Delete employee records whose designation level becomes greater than 4.



In [None]:
# Increasing designation level by 1 for failed projects (demotion)
Final.loc[Final["Status"] == "Failed", "Designation Level"] += 1

# Removing employees whose designation level is greater than 4
Final = Final[Final["Designation Level"] <= 4]

# Display updated Final DataFrame
Final


## Task 7  
Add “Mr.” and “Mrs.” as prefixes to the First Name based on gender and remove the Gender column.


In [None]:
# Adding title to First Name based on Gender
Final["First Name"] = np.where(
    Final["Gender"] == "M",
    "Mr. " + Final["First Name"],
    "Mrs. " + Final["First Name"]
)

# Dropping the Gender column as it is no longer needed
Final.drop("Gender", axis=1, inplace=True)
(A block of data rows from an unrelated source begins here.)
-- pv_equiv track=rewrite | github.com/rhit-hurtigna/plc-tests | grader.py | parse_scheme_list
-- ===== SOURCE A (Python) =====
-- def parse_scheme_list(scheme_list):
--     scheme_list = scheme_list[1:-1]
--     list_of_items = []
--     current_item = ""
--     parens_depth = 0
--     for char in scheme_list:
--         if parens_depth == 0:
--             if char == ' ':
--                 list_of_items.append(current_item)
--                 current_item = ""
--             else:
--                 current_item += char
--             if char == '(':
--                 parens_depth += 1
--         else:
--             current_item += char
--             if char == '(':
--                 parens_depth += 1
--             elif char == ')':
--                 parens_depth -= 1
--     list_of_items.append(current_item)
--     return list_of_items
-- ===== SOURCE B (Python) =====
-- def parse_scheme_list(scheme_list):
--     s = scheme_list[1:-1]
--     marked = []
--     depth = 0
--     for ch in s:
--         marked.append('\x00' if depth == 0 and ch == ' ' else ch)
--         if ch == '(':
--             depth += 1
--         elif ch == ')' and depth > 0:
--             depth -= 1
--     return ''.join(marked).split('\x00')
-- ===== Notes on version B (the rewrite author's own statement) =====
-- stated objective: simpler
-- what changed: Instead of accumulating items and a current token by hand, B does one pass that only tracks depth and replaces each depth-0 space with a sentinel char, then lets str.split produce the token list.
import Mathlib
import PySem

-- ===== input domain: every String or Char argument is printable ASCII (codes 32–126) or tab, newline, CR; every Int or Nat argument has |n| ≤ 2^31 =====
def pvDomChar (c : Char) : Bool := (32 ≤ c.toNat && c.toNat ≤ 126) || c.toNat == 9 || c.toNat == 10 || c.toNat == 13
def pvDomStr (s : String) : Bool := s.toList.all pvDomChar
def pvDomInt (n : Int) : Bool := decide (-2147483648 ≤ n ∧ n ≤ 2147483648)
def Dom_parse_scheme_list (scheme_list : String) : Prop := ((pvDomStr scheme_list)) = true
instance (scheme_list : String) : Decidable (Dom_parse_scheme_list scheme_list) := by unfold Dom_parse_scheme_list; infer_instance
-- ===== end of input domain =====

-- B marks each depth-0 space with a sentinel char in one pass and lets str.split produce the
-- tokens, instead of A's manual accumulation of list_of_items/current_item; objective: simpler.

-- ===== PORT A =====
-- A's loop body: state (list_of_items, current_item, parens_depth), branches in A's order.
def stepA (st : List String × String × Int) (ch : Char) : List String × String × Int :=
  let items := st.1
  let cur := st.2.1
  let d := st.2.2
  if d == 0 then
    let p := if ch == ' ' then (items ++ [cur], "") else (items, cur.push ch)
    (p.1, p.2, if ch == '(' then d + 1 else d)
  else
    (items, cur.push ch, if ch == '(' then d + 1 else if ch == ')' then d - 1 else d)

-- literal transliteration of A: fold the loop body over the chars of scheme_list[1:-1],
-- then append the final current_item.
def parse_scheme_list (scheme_list : String) : List String :=
  let s := PySem.Str.slice scheme_list (some 1) (some (-1))
  let st := s.toList.foldl stepA ([], "", 0)
  st.1 ++ [st.2.1]

-- ===== PORT B =====
-- Source B's loop body: state (marked, depth); append sentinel for a depth-0 space, else the char.
def stepB (st : List Char × Int) (ch : Char) : List Char × Int :=
  (st.1 ++ [if st.2 == 0 && ch == ' ' then '\x00' else ch],
   if ch == '(' then st.2 + 1 else if ch == ')' && st.2 > 0 then st.2 - 1 else st.2)

-- literal transliteration of Source B: one marking pass, then ''.join(marked).split('\x00').
def parse_scheme_list_alt (scheme_list : String) : List String :=
  let s := PySem.Str.slice scheme_list (some 1) (some (-1))
  let st := s.toList.foldl stepB ([], 0)
  (PySem.Str.split? (String.ofList st.1) "\x00").getD []

-- ===== PRECONDITION & SPEC =====
def Spec_parse_scheme_list (scheme_list : String) (out : List String) : Prop := out = parse_scheme_list_alt scheme_list
instance (scheme_list : String) (out : List String) : Decidable (Spec_parse_scheme_list scheme_list out) := by unfold Spec_parse_scheme_list; infer_instance

-- ===== CLAIM (what is proved, stated in full; the proofs are below) =====
def Claim_equal_parse_scheme_list : Prop := ∀ (scheme_list : String), Dom_parse_scheme_list scheme_list → Spec_parse_scheme_list scheme_list (parse_scheme_list scheme_list)

-- ===== LEMMAS AND PROOFS =====

-- prepend cs into the head token (used to characterise both programs)
def consH (cs : List Char) : List (List Char) → List (List Char)
  | [] => [cs]
  | t :: ts => (cs ++ t) :: ts

-- split a char list on single-char separator k, keeping empty tokens (Python str.split semantics)
def splitChar (k : Char) : List Char → List (List Char)
  | [] => [[]]
  | c :: r => if c == k then [] :: splitChar k r else consH [c] (splitChar k r)

-- the depth update both programs perform (A reaches the ')'-decrement only when d ≠ 0)
def stepD (d : Int) (c : Char) : Int :=
  if c == '(' then d + 1 else if c == ')' && d > 0 then d - 1 else d

-- the marked string B builds
def mark : List Char → Int → List Char
  | [], _ => []
  | c :: r, d => (if d == 0 && c == ' ' then '\x00' else c) :: mark r (stepD d c)

theorem stepD_nonneg (d : Int) (c : Char) (hd : 0 ≤ d) : 0 ≤ stepD d c := by
  unfold stepD
  split
  · omega
  · split
    · rename_i h
      have := of_decide_eq_true (Bool.and_elim_right h)
      omega
    · exact hd

theorem splitChar_ne_nil (k : Char) (l : List Char) : splitChar k l ≠ [] := by
  cases l with
  | nil => simp [splitChar]
  | cons c r =>
    simp only [splitChar]
    split
    · simp
    · cases h : splitChar k r <;> simp [consH]

theorem consH_nil (X : List (List Char)) (h : X ≠ []) : consH [] X = X := by
  cases X with
  | nil => exact absurd rfl h
  | cons t ts => simp [consH]

theorem consH_consH (a : List Char) (c : Char) (X : List (List Char)) :
    consH a (consH [c] X) = consH (a ++ [c]) X := by
  cases X <;> simp [consH]

-- B's fold builds exactly m0 ++ mark l d as its first component
theorem b_fold (l : List Char) (m0 : List Char) (d : Int) :
    (l.foldl stepB (m0, d)).1 = m0 ++ mark l d := by
  induction l generalizing m0 d with
  | nil => simp [mark]
  | cons c r ih =>
    rw [List.foldl_cons]
    show (List.foldl stepB (m0 ++ [_], _) r).1 = _
    rw [ih]
    simp [mark, stepD]

-- fuel-exact characterisation of PySem's splitOn.go for a single-char separator
theorem splitOn_go_spec (k : Char) (l cur : List Char) (acc : List (List Char)) :
    PySem.Chars.splitOn.go [k] (l.length + 1) l cur acc
      = acc.reverse ++ consH cur.reverse (splitChar k l) := by
  induction l generalizing cur acc with
  | nil => simp [PySem.Chars.splitOn.go, splitChar, consH]
  | cons c r ih =>
    show PySem.Chars.splitOn.go [k] (r.length + 1 + 1) (c :: r) cur acc = _
    rw [PySem.Chars.splitOn.go]
    by_cases h : c = k
    · subst h
      rw [if_pos (by simp [List.isPrefixOf_iff_prefix, List.cons_prefix_cons])]
      simp only [List.length_cons, List.length_nil, List.drop_succ_cons, List.drop_zero]
      rw [ih]
      have h1 : splitChar c (c :: r) = [] :: splitChar c r := by
        simp only [splitChar]
        rw [if_pos (by simp)]
      rw [h1]
      cases hsc : splitChar c r with
      | nil => exact absurd hsc (splitChar_ne_nil _ _)
      | cons t ts => simp [consH]
    · rw [if_neg (by
        simp only [List.isPrefixOf_iff_prefix, List.cons_prefix_cons]
        intro hpre
        exact h hpre.1.symm)]
      rw [ih]
      have hsc : splitChar k (c :: r) = consH [c] (splitChar k r) := by
        simp only [splitChar]
        rw [if_neg (by simpa using h)]
      rw [hsc, consH_consH, ← List.reverse_cons]
  termination_by l.length

theorem splitOn_eq_splitChar (k : Char) (l : List Char) :
    PySem.Chars.splitOn l [k] = splitChar k l := by
  show PySem.Chars.splitOn.go [k] (l.length + 1) l [] [] = _
  rw [splitOn_go_spec]
  simp [consH_nil _ (splitChar_ne_nil k l)]

-- A's fold, finished with list_of_items ++ [current_item], equals the marked-and-split tokens
theorem a_fold (l : List Char) (items : List String) (cur : String) (d : Int)
    (hd : 0 ≤ d) (hl : '\x00' ∉ l) :
    (l.foldl stepA (items, cur, d)).1 ++ [(l.foldl stepA (items, cur, d)).2.1]
      = items ++ (consH cur.toList (splitChar '\x00' (mark l d))).map String.ofList := by
  induction l generalizing items cur d with
  | nil =>
    simp [mark, splitChar, consH, String.ofList_toList]
  | cons c r ih =>
    have hc : c ≠ '\x00' := by intro h; exact hl (h ▸ List.mem_cons_self)
    have hr : '\x00' ∉ r := fun h => hl (List.mem_cons_of_mem _ h)
    rw [List.foldl_cons]
    by_cases h0 : d = 0
    · subst h0
      by_cases hsp : c = ' '
      · subst hsp
        have hstep : stepA (items, cur, 0) ' ' = (items ++ [cur], "", 0) := by
          simp [stepA]
        rw [hstep, ih _ _ _ le_rfl hr]
        have hm : mark (' ' :: r) 0 = '\x00' :: mark r 0 := by
          have : stepD 0 ' ' = 0 := by simp [stepD]
          simp [mark, this]
        rw [hm]
        simp only [splitChar, beq_self_eq_true, if_pos]
        have h0 : ("" : String).toList = ([] : List Char) := rfl
        rw [h0, consH_nil _ (splitChar_ne_nil _ _)]
        cases hsc : splitChar '\x00' (mark r 0) with
        | nil => exact absurd hsc (splitChar_ne_nil _ _)
        | cons t ts => simp [consH, String.ofList_toList]
      · have hstep : stepA (items, cur, 0) c = (items, cur.push c, stepD 0 c) := by
          rcases Bool.eq_false_or_eq_true (c == '(') with hp | hp <;>
            simp [stepA, stepD, hsp, hp]
        rw [hstep, ih _ _ _ (stepD_nonneg 0 c le_rfl) hr]
        have hm : mark (c :: r) 0 = c :: mark r (stepD 0 c) := by
          simp [mark, hsp]
        rw [hm]
        simp only [splitChar, beq_iff_eq, if_neg hc]
        rw [consH_consH]
        simp [String.toList_push]
    · have hdeq : (d == 0) = false := by simpa using h0
      have hdpos : (0:Int) < d := lt_of_le_of_ne hd (Ne.symm h0)
      have hstep : stepA (items, cur, d) c = (items, cur.push c, stepD d c) := by
        rcases Bool.eq_false_or_eq_true (c == '(') with hp | hp
        · simp [stepA, stepD, hdeq, hp]
        · simp only [stepA, stepD, hdeq, hp]
          simp only [Bool.false_eq_true, if_false]
          split_ifs <;> simp_all
      rw [hstep, ih _ _ _ (stepD_nonneg d c hd) hr]
      have hm : mark (c :: r) d = c :: mark r (stepD d c) := by
        simp only [mark, hdeq, Bool.false_and, Bool.false_eq_true, if_false]
      rw [hm]
      simp only [splitChar, beq_iff_eq, if_neg hc]
      rw [consH_consH]
      simp [String.toList_push]

theorem mem_slice_of_mem {α : Type} (xs : List α) (a b : Option Int) (c : α)
    (h : c ∈ PySem.List.slice xs a b) : c ∈ xs := by
  unfold PySem.List.slice at h
  split at h <;>
    first
      | exact List.mem_of_mem_drop (List.mem_of_mem_take h)
      | exact List.mem_of_mem_take h
      | exact List.mem_of_mem_drop h
      | exact h

-- ===== VERDICT (by name: the statement is the Claim_ definition above) =====
theorem parse_scheme_list_spec : Claim_equal_parse_scheme_list := by
  intro s hdom
  simp only [Spec_parse_scheme_list, parse_scheme_list, parse_scheme_list_alt]
  have hnul : '\x00' ∉ (PySem.Str.slice s (some 1) (some (-1))).toList := by
    intro hmem
    rw [PySem.Str.toList_slice] at hmem
    have hin : '\x00' ∈ s.toList := mem_slice_of_mem _ _ _ _ hmem
    simp only [Dom_parse_scheme_list, pvDomStr, List.all_eq_true] at hdom
    have := hdom _ hin
    simp [pvDomChar] at this
  rw [a_fold _ [] "" 0 le_rfl hnul, b_fold]
  rw [PySem.Str.split?]
  have hsep : ("\x00" : String).toList = ['\x00'] := rfl
  rw [hsep]
  have hq : PySem.Chars.split? (String.ofList ([] ++ mark (PySem.Str.slice s (some 1) (some (-1))).toList 0)).toList ['\x00']
      = some (PySem.Chars.splitOn (mark (PySem.Str.slice s (some 1) (some (-1))).toList 0) ['\x00']) := by
    rw [PySem.Chars.split?]
    simp [String.toList_ofList]
  rw [hq]
  simp only [Option.map_some, Option.getD_some]
  rw [splitOn_eq_splitChar]
  have hempty : ("" : String).toList = [] := rfl
  rw [hempty, consH_nil _ (splitChar_ne_nil _ _)]
  simp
# Display updated Final DataFrame
Final


## Task 8
Promote designation level by 1 for employees whose age is more than 29 years

In [None]:
# Promoting employees whose age is greater than 29
# Promotion means reducing designation level by 1 (since 1 is highest)
Final.loc[Final["Age"] > 29, "Designation Level"] -= 1

# Display updated Final DataFrame
Final


## Task 9  
Create a DataFrame showing total project cost per employee.


In [None]:
# Calculating total project cost per employee
TotalProjCost = Final.groupby(
    ["ID", "First Name"]
)["Cost"].sum().reset_index()

# Renaming column for clarity
TotalProjCost.rename(columns={"Cost": "Total Project Cost"}, inplace=True)

# Display result
TotalProjCost


## Task 10  
Print all employee details whose city name contains the letter "o".


In [None]:
# Filtering employees whose city name contains letter 'o'
Final[Final["City"].str.contains("o", case=False)]


## Conclusion

This capstone project successfully demonstrates the use of Python fundamentals,
Pandas, and NumPy to solve real-world data problems. All tasks from data creation,
cleaning, transformation, and analysis were completed as per the project requirements.